Also in Australia, she reports on an initiative to alter coral reefs to withstand higher temperatures. 

Elsewhere she speaks to scientists who want to shoot tiny diamonds into the stratosphere to reverse human-made global warming – talk about an opportunity for De Beers! – and engineers in Iceland who are turning carbon emissions into stone. 

It is a litany of human interventions to compensate for the ecological consequences of past and ongoing human interventions in the natural world.

The list is endless if one stops to think about it. 

The mining industry is increasingly under regulatory, public and shareholder pressure to rehabilitate the environment in the aftermath of its activities.

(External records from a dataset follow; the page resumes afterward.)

-- pv_equiv track=rewrite | github.com/danval76/mini_proys_python | contar_pares.py | contar_y_sumar_pares
-- ===== SOURCE A (Python) =====
-- def contar_y_sumar_pares(limite):
--     """
--     Calcula la cantidad y la suma de números pares en el rango de 0 hasta el límite dado.
--     """
--     contador_pares = 0
--     acumulado_pares = 0
--
--     # El rango debe incluir el número límite, por eso usamos limite + 1
--     for numero_actual in range(limite + 1):
--
--         # Operador módulo (%): Si el resto de dividir por 2 es 0, el número es par.
--         if numero_actual % 2 == 0:
--             contador_pares += 1       # Equivalente a contador_pares = contador_pares + 1
--             acumulado_pares += numero_actual # Equivalente a acumulado_pares = acumulado_pares + numero_actual
--
--     return contador_pares, acumulado_pares # Devolvemos ambos resultados
-- ===== SOURCE B (Python) =====
-- def contar_y_sumar_pares(limite):
--     """
--     Calcula la cantidad y la suma de números pares en el rango de 0 hasta el límite dado.
--     Forma cerrada O(1): los pares son 0, 2, ..., 2k con k = limite // 2.
--     """
--     if limite < 0:
--         return 0, 0
--     k = limite // 2
--     return k + 1, k * (k + 1)
-- ===== Notes on version B (the rewrite author's own statement) =====
-- stated objective: faster
-- what changed: Replaced the O(n) loop over range(limite+1) by the closed form k=limite//2, count=k+1, sum=k*(k+1) (with (0,0) for negative limite).
import Mathlib
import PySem

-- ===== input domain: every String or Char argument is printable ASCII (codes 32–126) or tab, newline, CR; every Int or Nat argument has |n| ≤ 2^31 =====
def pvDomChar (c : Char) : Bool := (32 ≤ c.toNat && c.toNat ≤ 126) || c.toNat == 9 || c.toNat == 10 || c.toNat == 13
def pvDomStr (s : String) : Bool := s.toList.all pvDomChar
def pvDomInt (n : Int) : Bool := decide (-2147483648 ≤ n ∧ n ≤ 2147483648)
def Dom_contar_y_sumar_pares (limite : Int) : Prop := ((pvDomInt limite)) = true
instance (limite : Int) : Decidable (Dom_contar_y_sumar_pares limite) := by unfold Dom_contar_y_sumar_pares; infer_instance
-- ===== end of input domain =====

-- B replaces A's O(n) loop over range(limite+1) by the O(1) closed form k = limite//2, count = k+1, sum = k*(k+1).

-- ===== PORT A =====
-- literal port: loop over range(limite+1) accumulating (contador_pares, acumulado_pares)
def contar_y_sumar_pares (limite : Int) : List Int :=
  let st := (PySem.List.pyRange 0 (limite + 1) 1).foldl
    (fun (s : Int × Int) numero_actual =>
      if PySem.Int.mod numero_actual 2 == 0 then (s.1 + 1, s.2 + numero_actual) else s)
    (0, 0)
  [st.1, st.2]

-- ===== PORT B =====
def contar_y_sumar_pares_alt (limite : Int) : List Int :=
  if limite < 0 then [0, 0]
  else
    let k := PySem.Int.floordiv limite 2
    [k + 1, k * (k + 1)]

-- ===== PRECONDITION & SPEC =====
def Spec_contar_y_sumar_pares (limite : Int) (out : List Int) : Prop := out = contar_y_sumar_pares_alt limite
instance (limite : Int) (out : List Int) : Decidable (Spec_contar_y_sumar_pares limite out) := by unfold Spec_contar_y_sumar_pares; infer_instance

-- ===== CLAIM (what is proved, stated in full; the proofs are below) =====
def Claim_equal_contar_y_sumar_pares : Prop := ∀ (limite : Int), Dom_contar_y_sumar_pares limite → Spec_contar_y_sumar_pares limite (contar_y_sumar_pares limite)

-- ===== LEMMAS AND PROOFS =====

-- the loop over range(0, N) yields (⌈N/2⌉, ⌈N/2⌉·(⌈N/2⌉-1)) for natural N
theorem contar_loop_eval (N : Nat) :
    (PySem.List.pyRange 0 (N : Int) 1).foldl
      (fun (s : Int × Int) numero_actual =>
        if PySem.Int.mod numero_actual 2 == 0 then (s.1 + 1, s.2 + numero_actual) else s)
      (0, 0)
    = (((N : Int) + 1) / 2, (((N : Int) + 1) / 2) * ((((N : Int) + 1) / 2) - 1)) := by
  induction N with
  | zero => simp [PySem.List.pyRange_one_eq_nil]
  | succ n ih =>
      have h : ((n + 1 : Nat) : Int) = (n : Int) + 1 := by push_cast; ring
      rw [h, PySem.List.pyRange_one_succ_right (by positivity), List.foldl_append, ih]
      simp only [List.foldl_cons, List.foldl_nil]
      rw [PySem.Int.mod_eq_emod_of_pos (by norm_num)]
      rcases Int.even_or_odd (n : Int) with ⟨k, hk⟩ | ⟨k, hk⟩
      · rw [hk]
        have hm : (k + k) % 2 = 0 := by omega
        rw [hm]
        norm_num
        have h1 : (k + k + 1 + 1) / 2 = k + 1 := by omega
        have h2 : (k + k + 1) / 2 = k := by omega
        rw [h1, h2]
        exact ⟨by ring, by ring⟩
      · rw [hk]
        have hm : (2 * k + 1) % 2 = 1 := by omega
        rw [hm]
        norm_num
        have h1 : (2 * k + 1 + 1 + 1) / 2 = k + 1 := by omega
        have h2 : (2 * k + 1 + 1) / 2 = k + 1 := by omega
        rw [h1, h2]
        exact ⟨rfl, rfl⟩

-- ===== VERDICT (by name: the statement is the Claim_ definition above) =====
theorem contar_y_sumar_pares_spec : Claim_equal_contar_y_sumar_pares := by
  intro limite _
  unfold Spec_contar_y_sumar_pares contar_y_sumar_pares contar_y_sumar_pares_alt
  by_cases hneg : limite < 0
  · rw [PySem.List.pyRange_one_eq_nil (by omega)]
    simp [hneg]
  · rw [if_neg hneg]
    obtain ⟨N, rfl⟩ := Int.eq_ofNat_of_zero_le (not_lt.mp hneg)
    have hcast : ((N : Int) + 1) = (((N + 1 : Nat) : Int)) := by push_cast; ring
    rw [hcast, contar_loop_eval (N + 1)]
    rw [PySem.Int.floordiv_eq_ediv_of_pos (by norm_num)]
    have h1 : (((N + 1 : Nat) : Int) + 1) / 2 = (N : Int) / 2 + 1 := by push_cast; omega
    simp only [h1, List.cons.injEq, and_true]
    exact ⟨trivial, by ring⟩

Is what is created in its wake “natural?” 

“Rewilding” has seen many species returned to their former ranges, a conservation movement with roots in early efforts to save the American bison and white rhino in South Africa from extinction. 

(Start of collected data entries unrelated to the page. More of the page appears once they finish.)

lemma cnt8_eq_sum (mat : List String) (N M r c : Int) :
    cnt8 mat N M r c =
      (if r - 1 ≥ 0 ∧ cellCh mat (r-1) c = '@' then (1:Int) else 0)
      + (if r - 1 ≥ 0 ∧ c - 1 ≥ 0 ∧ cellCh mat (r-1) (c-1) = '@' then 1 else 0)
      + (if c - 1 ≥ 0 ∧ cellCh mat r (c-1) = '@' then 1 else 0)
      + (if r + 1 < N ∧ c - 1 ≥ 0 ∧ cellCh mat (r+1) (c-1) = '@' then 1 else 0)
      + (if r + 1 < N ∧ cellCh mat (r+1) c = '@' then 1 else 0)
      + (if r + 1 < N ∧ c + 1 < M ∧ cellCh mat (r+1) (c+1) = '@' then 1 else 0)
      + (if c + 1 < M ∧ cellCh mat r (c+1) = '@' then 1 else 0)
      + (if r - 1 ≥ 0 ∧ c + 1 < M ∧ cellCh mat (r-1) (c+1) = '@' then 1 else 0) := by
  simp only [cnt8, pvIteAdd]
  ring

lemma branch_eq (mat : List String) (N M i j : Int) (g : Prop) [Decidable g]
    (hg : g ↔ 0 ≤ i ∧ i < N ∧ 0 ≤ j ∧ j < M ∧ cellCh mat i j = '@') :
    (if g then (1:Int) else 0) = indB mat N M i j := by
  unfold indB
  split_ifs with h1 h2 h3
  · rfl
  · exact absurd (hg.mp h1) h2
  · exact absurd (hg.mpr h3) h1
  · rfl

lemma indB_zero_lo (mat : List String) (N M r : Int) {c : Int} (h : c < 0) :
    indB mat N M r c = 0 := by
  unfold indB; rw [if_neg]; rintro ⟨-, -, h2, -, -⟩; omega

lemma indB_zero_hi (mat : List String) (N M r : Int) {c : Int} (h : M ≤ c) :
    indB mat N M r c = 0 := by
  unfold indB; rw [if_neg]; rintro ⟨-, -, -, h3, -⟩; omega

Fencing is becoming the policy of choice to contain megafauna which poses a danger to humans – is this not an attempt to control the control of nature?

Yet rewilding the landscape with big, dangerous critters is also an attempt in some cases to rectify the original sin of the Anthropocene – the human-induced extinction of much of the planet’s megafauna outside of Africa, which this reviewer elsewhere has speculated may have been a product of human/wildlife conflict. 

Even the term “human/wildlife conflict”, which has perhaps played a pivotal role in our history, speaks to the Anthropocene in a stark, “Us versus Them” kind of way. 

There are also tree-planting initiatives all over the place, even as tropical forests continue to get mowed down. 3-D printed “meat” is now on the menu to move the global human diet “beyond meat”. And so on.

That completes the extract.